Portfolio: KNN + OLS

Hi!

Well, this year I’ve been studying statistical learning during my free time — not only because I think it’s useful, but also because I feel powerful when I can predict something. Finding patterns feels like casting special spells in a game 🧙️✨ (it’s exciting… but you can’t do it all the time).

Most of the time, I’m building queries, doing descriptive statistics, creating data visualizations, and so on. These things can be complementary, depending on the scenarios you’re working with and the problems you’re trying to solve.

This year, I decided to join the statistical learning online course from Stanford University, and it’s been quite fun! I know it’s a classic (especially for analysts who use R), but I hadn’t had the chance to really focus on it until now.

The very first algorithms introduced in the course are KNN and linear regression — both are pretty interesting, and why not say complementary too?

If you think about it, KNN is one of the simplest modeling concepts out there. Imagine asking someone with no data science background to guess the temperature on a specific day of a certain month — and then giving them some past weather data. Chances are, they’d look at similar dates from previous years, take the average of those temperatures, and voilà — we’ve got a prediction!

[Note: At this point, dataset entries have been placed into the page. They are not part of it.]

-- pv_equiv track=rewrite | github.com/Panic-Point/AOC2020 | Day05/BinaryBoarding.py | compute_col
-- ===== SOURCE A (Python) =====
-- import math
--
-- NUM_COLS = 8
--
-- def compute_col(s: str) -> int:
--     cols = list(range(NUM_COLS))
--     for c in s[-3:]:
--         try:
--             if c == 'L':
--                 cols = cols[:math.floor((len(cols))/2)]
--             elif c == 'R':
--                 cols = cols[math.ceil(len(cols)/2):]
--         except ValueError:
--             raise ValueError
--
--     if len(cols) != 1:
--         raise ValueError
--     else:
--         return cols[0]
-- ===== SOURCE B (Python) =====
-- def compute_col(s: str) -> int:
--     t = s[-3:]
--     if len(t) != 3 or any(c not in ('L', 'R') for c in t):
--         raise ValueError
--     val = 0
--     for c in t:
--         val = val * 2 + (1 if c == 'R' else 0)
--     return val
-- ===== Notes on version B (the rewrite author's own statement) =====
-- stated objective: simpler
-- what changed: B validates the last-3 slice once and folds it into a 3-bit integer (val = val*2 + bit) instead of repeatedly halving a shrinking candidate list of columns.
import Mathlib
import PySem

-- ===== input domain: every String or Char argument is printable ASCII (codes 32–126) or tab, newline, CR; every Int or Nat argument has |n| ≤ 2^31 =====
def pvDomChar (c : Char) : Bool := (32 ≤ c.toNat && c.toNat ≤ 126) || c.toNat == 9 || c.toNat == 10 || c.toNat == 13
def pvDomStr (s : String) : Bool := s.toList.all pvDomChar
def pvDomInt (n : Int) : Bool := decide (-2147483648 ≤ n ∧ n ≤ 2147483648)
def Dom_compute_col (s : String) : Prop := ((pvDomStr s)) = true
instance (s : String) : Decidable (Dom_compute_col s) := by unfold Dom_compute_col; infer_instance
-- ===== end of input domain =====

-- B replaces A's shrinking candidate-list of columns by a direct 3-bit integer fold over the last-3 slice (objective: simpler).

-- ===== PORT A =====
-- one halving step of A's loop body; math.floor(n/2) = n // 2 and math.ceil(n/2) = (n+1) // 2 exactly, for the nonnegative list lengths that occur
def computeColStep (cols : List Int) (c : Char) : List Int :=
  if c = 'L' then PySem.List.slice cols none (some (PySem.Int.floordiv (cols.length : Int) 2))
  else if c = 'R' then PySem.List.slice cols (some (PySem.Int.floordiv ((cols.length : Int) + 1) 2)) none
  else cols

def compute_col (s : String) : Int :=
  let cols := (PySem.List.slice s.toList (some (-3)) none).foldl computeColStep (PySem.List.pyRange 0 8 1)
  -- under Pre_ the final list has length 1, so cols[0] is total; the default is never used
  PySem.List.pyGetD cols 0 0

-- ===== PORT B =====
def compute_col_alt (s : String) : Int :=
  let t := PySem.List.slice s.toList (some (-3)) none
  if t.length = 3 ∧ ∀ c ∈ t, c = 'L' ∨ c = 'R' then
    t.foldl (fun v c => v * 2 + if c = 'R' then 1 else 0) 0
  else 0  -- Python B raises ValueError here; excluded by Pre_

-- ===== PRECONDITION & SPEC =====
-- Pre_ excludes exactly the inputs on which A raises ValueError: the last-3 slice must have
-- length 3 (i.e. len(s) ≥ 3) and consist only of 'L'/'R', otherwise fewer than 3 halvings
-- happen and the final candidate list does not have length 1.
def Pre_compute_col (s : String) : Prop :=
  (PySem.List.slice s.toList (some (-3)) none).length = 3 ∧
  ((PySem.List.slice s.toList (some (-3)) none).all fun c => c == 'L' || c == 'R') = true
instance (s : String) : Decidable (Pre_compute_col s) := by unfold Pre_compute_col; infer_instance

def pvWitness_compute_col : String := "LRL"

def Spec_compute_col (s : String) (out : Int) : Prop := out = compute_col_alt s
instance (s : String) (out : Int) : Decidable (Spec_compute_col s out) := by unfold Spec_compute_col; infer_instance

-- ===== CLAIM (what is proved, stated in full; the proofs are below) =====
def Claim_equal_compute_col : Prop := ∀ (s : String), Dom_compute_col s → Pre_compute_col s → Spec_compute_col s (compute_col s)

-- ===== LEMMAS AND PROOFS =====
theorem compute_col_core (t : List Char) (h3 : t.length = 3)
    (hLR : ∀ c ∈ t, c = 'L' ∨ c = 'R') :
    PySem.List.pyGetD (t.foldl computeColStep (PySem.List.pyRange 0 8 1)) 0 0
      = t.foldl (fun v c => v * 2 + if c = 'R' then 1 else 0) 0 := by
  obtain ⟨a, b, c, rfl⟩ := List.length_eq_three.mp h3
  have ha := hLR a (by simp)
  have hb := hLR b (by simp)
  have hc := hLR c (by simp)
  rcases ha with rfl | rfl <;> rcases hb with rfl | rfl <;> rcases hc with rfl | rfl <;> decide

-- ===== VERDICT (by name: the statement is the Claim_ definition above) =====
theorem compute_col_spec : Claim_equal_compute_col := by
  intro s _ hpre
  obtain ⟨h3, hall⟩ := hpre
  have hLR : ∀ c ∈ PySem.List.slice s.toList (some (-3)) none, c = 'L' ∨ c = 'R' := by
    intro c hc
    have := List.all_eq_true.mp hall c hc
    simpa using this
  unfold Spec_compute_col compute_col compute_col_alt
  simp only [if_pos (And.intro h3 hLR)]
  exact compute_col_core _ h3 hLR
theorem childD_foldl : ∀ (paths : List (List String)) (t : Trie) (q : String),
    (paths.foldl insertPath t).childD q = (tailsOf paths q).foldl insertPath (t.childD q) := by
  intro paths
  induction paths with
  | nil => intro t q; simp [tailsOf]
  | cons p rest ih =>
    intro t q
    simp only [List.foldl_cons]
    rw [ih]
    by_cases hc : (p.headD "" == q && decide (1 < p.length)) = true
    · have hcp : p.headD "" = q ∧ 1 < p.length := by simpa using hc
      have : tailsOf (p :: rest) q = p.tail :: tailsOf rest q := by
        simp only [tailsOf, List.filter_cons, hc, if_true, List.map_cons]
      rw [this, List.foldl_cons, childD_insertPath, if_pos hcp]
    · have hcp : ¬(p.headD "" = q ∧ 1 < p.length) := by simpa using hc
      have : tailsOf (p :: rest) q = tailsOf rest q := by
        simp only [tailsOf, List.filter_cons]
        rw [if_neg (by simpa using hc)]
      rw [this, childD_insertPath, if_neg hcp]

theorem keys_insertPath_mem : ∀ (t : Trie) (p : List String) (q : String), p ≠ [] →
    (q ∈ (insertPath t p).keys ↔ q ∈ t.keys ∨ q = p.headD "") := by
  intro t p q hp
  cases p with
  | nil => exact absurd rfl hp
  | cons a rest =>
    simp only [insertPath, keys_setChild]
    by_cases hm : a ∈ t.keys
    · simp only [hm, if_true, List.headD_cons]
      constructor
      · exact Or.inl
      · rintro (h | rfl); exact h; exact hm
    · simp [hm, List.mem_append]

theorem keys_nodup_insertPath : ∀ (t : Trie) (p : List String), t.keys.Nodup → (insertPath t p).keys.Nodup := by
  intro t p h
  cases p with
  | nil => exact h
  | cons a rest =>
    simp only [insertPath, keys_setChild]
    by_cases hm : a ∈ t.keys
    · simp [hm, h]
    · rw [if_neg hm]
      have : (t.keys ++ [a]).Nodup ↔ (a :: t.keys).Nodup :=
        List.Perm.nodup_iff (List.perm_append_singleton a t.keys)
      rw [this, List.nodup_cons]
      exact ⟨hm, h⟩

theorem keys_nodup_foldl : ∀ (paths : List (List String)) (t : Trie), t.keys.Nodup → (paths.foldl insertPath t).keys.Nodup := by
  intro paths
  induction paths with
  | nil => intro t h; exact h
  | cons p rest ih => intro t h; exact ih _ (keys_nodup_insertPath t p h)

theorem keys_mem_foldl : ∀ (paths : List (List String)) (t : Trie) (q : String),
    (∀ p ∈ paths, p ≠ []) →
    (q ∈ (paths.foldl insertPath t).keys ↔ q ∈ t.keys ∨ q ∈ paths.map (fun p => p.headD "")) := by
  intro paths
  induction paths with
  | nil => intro t q _; simp
  | cons p rest ih =>
    intro t q hne
    simp only [List.foldl_cons]
    rw [ih _ _ (fun x hx => hne x (List.mem_cons_of_mem _ hx)),
        keys_insertPath_mem t p q (hne p (List.mem_cons_self))]
    simp only [List.map_cons, List.mem_cons]
    tauto

theorem items_eq_map_keys : ∀ (t : Trie), t.keys.Nodup → t.items = t.keys.map (fun k => (k, t.childD k)) := by
  intro t
  induction t with
  | nil => intro _; simp [Trie.items, Trie.keys]
  | cons k c r ihc ihr =>
    intro h
    have hk : k ∉ r.keys := by
      simp only [Trie.keys, Trie.items, List.map_cons, List.nodup_cons] at h
      exact h.1
    have hr : r.keys.Nodup := by
      simp only [Trie.keys, Trie.items, List.map_cons, List.nodup_cons] at h
      exact h.2
    simp only [Trie.items, Trie.keys, List.map_cons, Trie.childD]
    simp only [beq_self_eq_true, if_true, List.cons.injEq, true_and]
    rw [ihr hr, List.map_map, List.map_map]
    apply List.map_congr_left
    intro q hq
    have : k ≠ q := fun h' => hk (h' ▸ hq)
    simp [Function.comp, this]

theorem insertPath_ne_nil_of_ne : ∀ (t : Trie) (p : List String), t ≠ Trie.nil → insertPath t p ≠ Trie.nil := by
  intro t p ht
  cases p with
  | nil => exact ht
  | cons a rest =>
    cases t with
    | nil => exact absurd rfl ht
    | cons k c r =>
      simp only [insertPath, Trie.setChild]
      split <;> simp

theorem insertPath_ne_nil_of_cons : ∀ (t : Trie) (a : String) (rest : List String), insertPath t (a :: rest) ≠ Trie.nil := by
  intro t a rest
  cases t <;> (simp only [insertPath, Trie.setChild]; try split) <;> simp

theorem foldl_ne_nil : ∀ (paths : List (List String)) (t : Trie), t ≠ Trie.nil → paths.foldl insertPath t ≠ Trie.nil := by
  intro paths
  induction paths with
  | nil => intro t h; exact h
  | cons p rest ih => intro t h; exact ih _ (insertPath_ne_nil_of_ne t p h)

theorem foldl_nil_eq_nil_iff : ∀ (ts : List (List String)), (∀ p ∈ ts, p ≠ []) →
    (ts.foldl insertPath Trie.nil = Trie.nil ↔ ts = []) := by
  intro ts hne
  constructor
  · intro h
    cases ts with
    | nil => rfl
    | cons p rest =>
      exfalso
      cases p with
      | nil => exact hne [] List.mem_cons_self rfl
      | cons a r =>
        exact foldl_ne_nil rest _ (insertPath_ne_nil_of_cons Trie.nil a r) (by simpa using h)
  · intro h; subst h; rfl

theorem tailsOf_forall_ne_nil : ∀ (paths : List (List String)) (head : String) (p : List String),
    p ∈ tailsOf paths head → p ≠ [] := by
  intro paths head p hp
  obtain ⟨q, hq, rfl⟩ := List.mem_map.mp hp
  have := List.of_mem_filter hq
  simp only [Bool.and_eq_true, decide_eq_true_eq] at this
  have h2 := this.2
  intro h
  have : q.length ≤ 1 := by
    cases q with
    | nil => simp
    | cons a r => simp at h ⊢; simp [h]
  omega

theorem processTree_eq (t : Trie) (level : Nat) :
    processTree t level = ((PySem.List.sorted t.items Prod.fst).map
      (fun y => if y.2 ≠ Trie.nil then (indentStr level ++ "- " ++ y.1 ++ "/") :: processTree y.2 (level + 1)
                else [indentStr level ++ "- " ++ y.1])).flatten := by
  rw [processTree]
  congr 1
  exact List.attach_map_val (f := fun (y : String × Trie) => if y.2 ≠ Trie.nil then (indentStr level ++ "- " ++ y.1 ++ "/") :: processTree y.2 (level + 1) else [indentStr level ++ "- " ++ y.1])

theorem buildB_eq (paths : List (List String)) (level : Nat) :
    buildB paths level = ((PySem.List.sorted (PySem.Set.ofList (paths.map (fun p => p.headD ""))) (fun x => x)).map
      (fun k => (indentStr level ++ "- " ++ k ++ (if tailsOf paths k ≠ [] then "/" else "")) ::
        buildB (tailsOf paths k) (level + 1))).flatten := by
  rw [buildB]
  rw [List.attach_map_val (f := fun k => (indentStr level ++ "- " ++ k ++ (if (groupsOf paths).getD k [] ≠ [] then "/" else "")) :: buildB ((groupsOf paths).getD k []) (level + 1))]
  simp only [groups_keys, groups_getD]

theorem buildB_nil (level : Nat) : buildB [] level = [] := by
  rw [buildB_eq]
  rfl

theorem processTree_nil (level : Nat) : processTree Trie.nil level = [] := by
  rw [processTree_eq]
  rfl

theorem sorted_items_eq (paths : List (List String)) (hne : ∀ p ∈ paths, p ≠ []) :
    PySem.List.sorted (paths.foldl insertPath Trie.nil).items Prod.fst
    = (PySem.List.sorted (PySem.Set.ofList (paths.map (fun p => p.headD ""))) (fun x => x)).map
        (fun k => (k, (paths.foldl insertPath Trie.nil).childD k)) := by
  have hnd : (paths.foldl insertPath Trie.nil).keys.Nodup :=
    keys_nodup_foldl paths Trie.nil (by simp [Trie.keys, Trie.items])
  have hmem : ∀ q, q ∈ (paths.foldl insertPath Trie.nil).keys ↔ q ∈ paths.map (fun p => p.headD "") := by
    intro q
    rw [keys_mem_foldl paths Trie.nil q hne]
    simp [Trie.keys, Trie.items]
  apply PySem.List.sorted_eq_of_perm_of_pairwise_lt
  · rw [items_eq_map_keys _ hnd]
    apply List.Perm.map
    refine (PySem.List.sorted_perm _ _ _).trans ?_
    refine (List.perm_ext_iff_of_nodup (PySem.Set.nodup_ofList _) hnd).mpr ?_
    intro a
    rw [PySem.Set.mem_ofList, hmem a]
  · rw [List.pairwise_map]
    exact PySem.List.sorted_ofList_pairwise_lt _

theorem main_aux : ∀ (n : Nat) (paths : List (List String)),
    (paths.map List.length).sum + paths.length ≤ n →
    (∀ p ∈ paths, p ≠ []) →
    ∀ level, processTree (paths.foldl insertPath Trie.nil) level = buildB paths level := by
  intro n
  induction n with
  | zero =>
    intro paths h hne level
    have hp : paths = [] := by
      cases paths with
      | nil => rfl
      | cons p rest => simp at h
    subst hp
    simp only [List.foldl_nil, processTree_nil, buildB_nil]
  | succ n ih =>
    intro paths h hne level
    by_cases hp : paths = []
    · subst hp
      simp only [List.foldl_nil, processTree_nil, buildB_nil]
    · rw [processTree_eq, sorted_items_eq paths hne, List.map_map, buildB_eq]
      congr 1
      apply List.map_congr_left
      intro k hk
      simp only [Function.comp]
      rw [childD_foldl paths Trie.nil k]
      have hchild : Trie.childD Trie.nil k = Trie.nil := rfl
      rw [hchild]
      have htne : ∀ p ∈ tailsOf paths k, p ≠ [] := tailsOf_forall_ne_nil paths k
      by_cases ht : tailsOf paths k = []
      · rw [ht]
        simp only [List.foldl_nil, ne_eq, not_true_eq_false, if_false, buildB_nil]
        rw [show ((indentStr level ++ "- " ++ k ++ "") : String) = indentStr level ++ "- " ++ k from by simp]
      · have hT : (tailsOf paths k).foldl insertPath Trie.nil ≠ Trie.nil := by
          intro hcon
          exact ht ((foldl_nil_eq_nil_iff _ htne).mp hcon)
        rw [if_pos hT, if_pos ht]
        congr 1
        apply ih
        · have h1 := tailsOf_measure k paths
          have h2 : 1 ≤ paths.length := List.length_pos_iff.mpr hp
          omega
        · exact htne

KNN works in a similar way, right? It takes the closest data points to the one we want to predict and averages them.

Of course, while it’s a powerful technique, it becomes less appropriate when we have multiple predictors. The issue here is that we’re increasing the number of dimensions in our data, and in higher dimensions, the K closest neighbors might not be that close anymore. (This is known as the curse of dimensionality).

Besides that, there’s also a problem near the edges of the data. Imagine we want to predict the temperature of a day that’s going to be very hot — let’s say 30°C — in a city that rarely sees such temperatures. If we rely on previous years for this prediction, we might be near the edge of the available data, and the average would likely pull our prediction down.

Check the intuition below:

set.seed( 50 )
temperatures <- rnorm( n = 10, mean = 20, sd = 5 )

Here, I basically generated 10 random temperature values with a mean of 20 and standard deviation of 5. And let’s say this is our information to make the average — naturally, we will get the most extreme values from it (here I’m using the top 3):

round( mean( sort( temperatures )[ 8:10 ] ) )

[1] 23

But, as you can see, our prediction using KNN with K = 3 is not even close to 30.

It turns out that our average is making the forecast worse in edge cases — using the highest value from our data, for example, would actually reduce the error. So, we tend to have bigger mistakes at the borders of our data when using this algorithm.

That’s the reason why Ordinary Least Squares might help us — it reduces error in edge cases because linear regression doesn’t suffer from the same problem.

Fortunately, there are packages that implement this idea. Here, I’m going to do that using the qeML package.

Exploring Data

I choose a small data set from R that contains records of the growth of orange trees 🍊:

data.frame( sapply( Orange, range ) ); sapply( Orange, class )

  Tree  age circumference
1    1  118            30
2    5 1582           214

$Tree
[1] "ordered" "factor" 

$age
[1] "numeric"

$circumference
[1] "numeric"

sapply( Orange[, 1:2 ], function( x ) length( unique( x ) ) )

Tree  age 
   5    7

So, there are 5 distinct trees and 7 different ages analyzed for each species, while the circumference is a continuous variable. Let’s plot it before jumping into modeling.

Apparently there is a linear relationship going on here, which might go in favor to the OLS fit. Lets check it out!

Model

The goal here is to predict the circumference of orange trees based on the variables age and Tree. I’ll try this using KNN, Linear Regression, and finally, a hybrid model that combines both. To evaluate model performance, I’ll use repeated holdout validation — calculating the MAPE (Mean Absolute Prediction Error) for each run. This helps reduce the impact of randomness in a single train/test split.

Since this is a small dataset, I’ll set k = 3 for the KNN-based models.

Now, let’s compare the models:

qeCompare( data.frame( Orange ), y = 'circumference', 
           c( 'qeKNN', 'qeLin', 'qeLinKNN' ),
           opts = list( qeKNN = list( k = 3 ), qeLinKNN = list( k = 3 ) ),
           nReps = 10 )

     qeFtn   meanAcc
1    qeKNN 30.966667
2    qeLin 11.058602
3 qeLinKNN  8.986057

The function above runs each model across 10 different holdout sets, calculates the MAPE for each, and returns the average. Based on the results, we can say the hybrid model delivers the best performance.

Conclusion

As expected from the plot, the data appears to follow a linear pattern — so linear regression is definitely a solid choice. However, the hybrid model still managed to outperform the others, showing that combining techniques can be powerful even in seemingly linear scenarios.

That’s it! I just wanted to explore a few things I’ve been studying — and it was a real pleasure to write this one.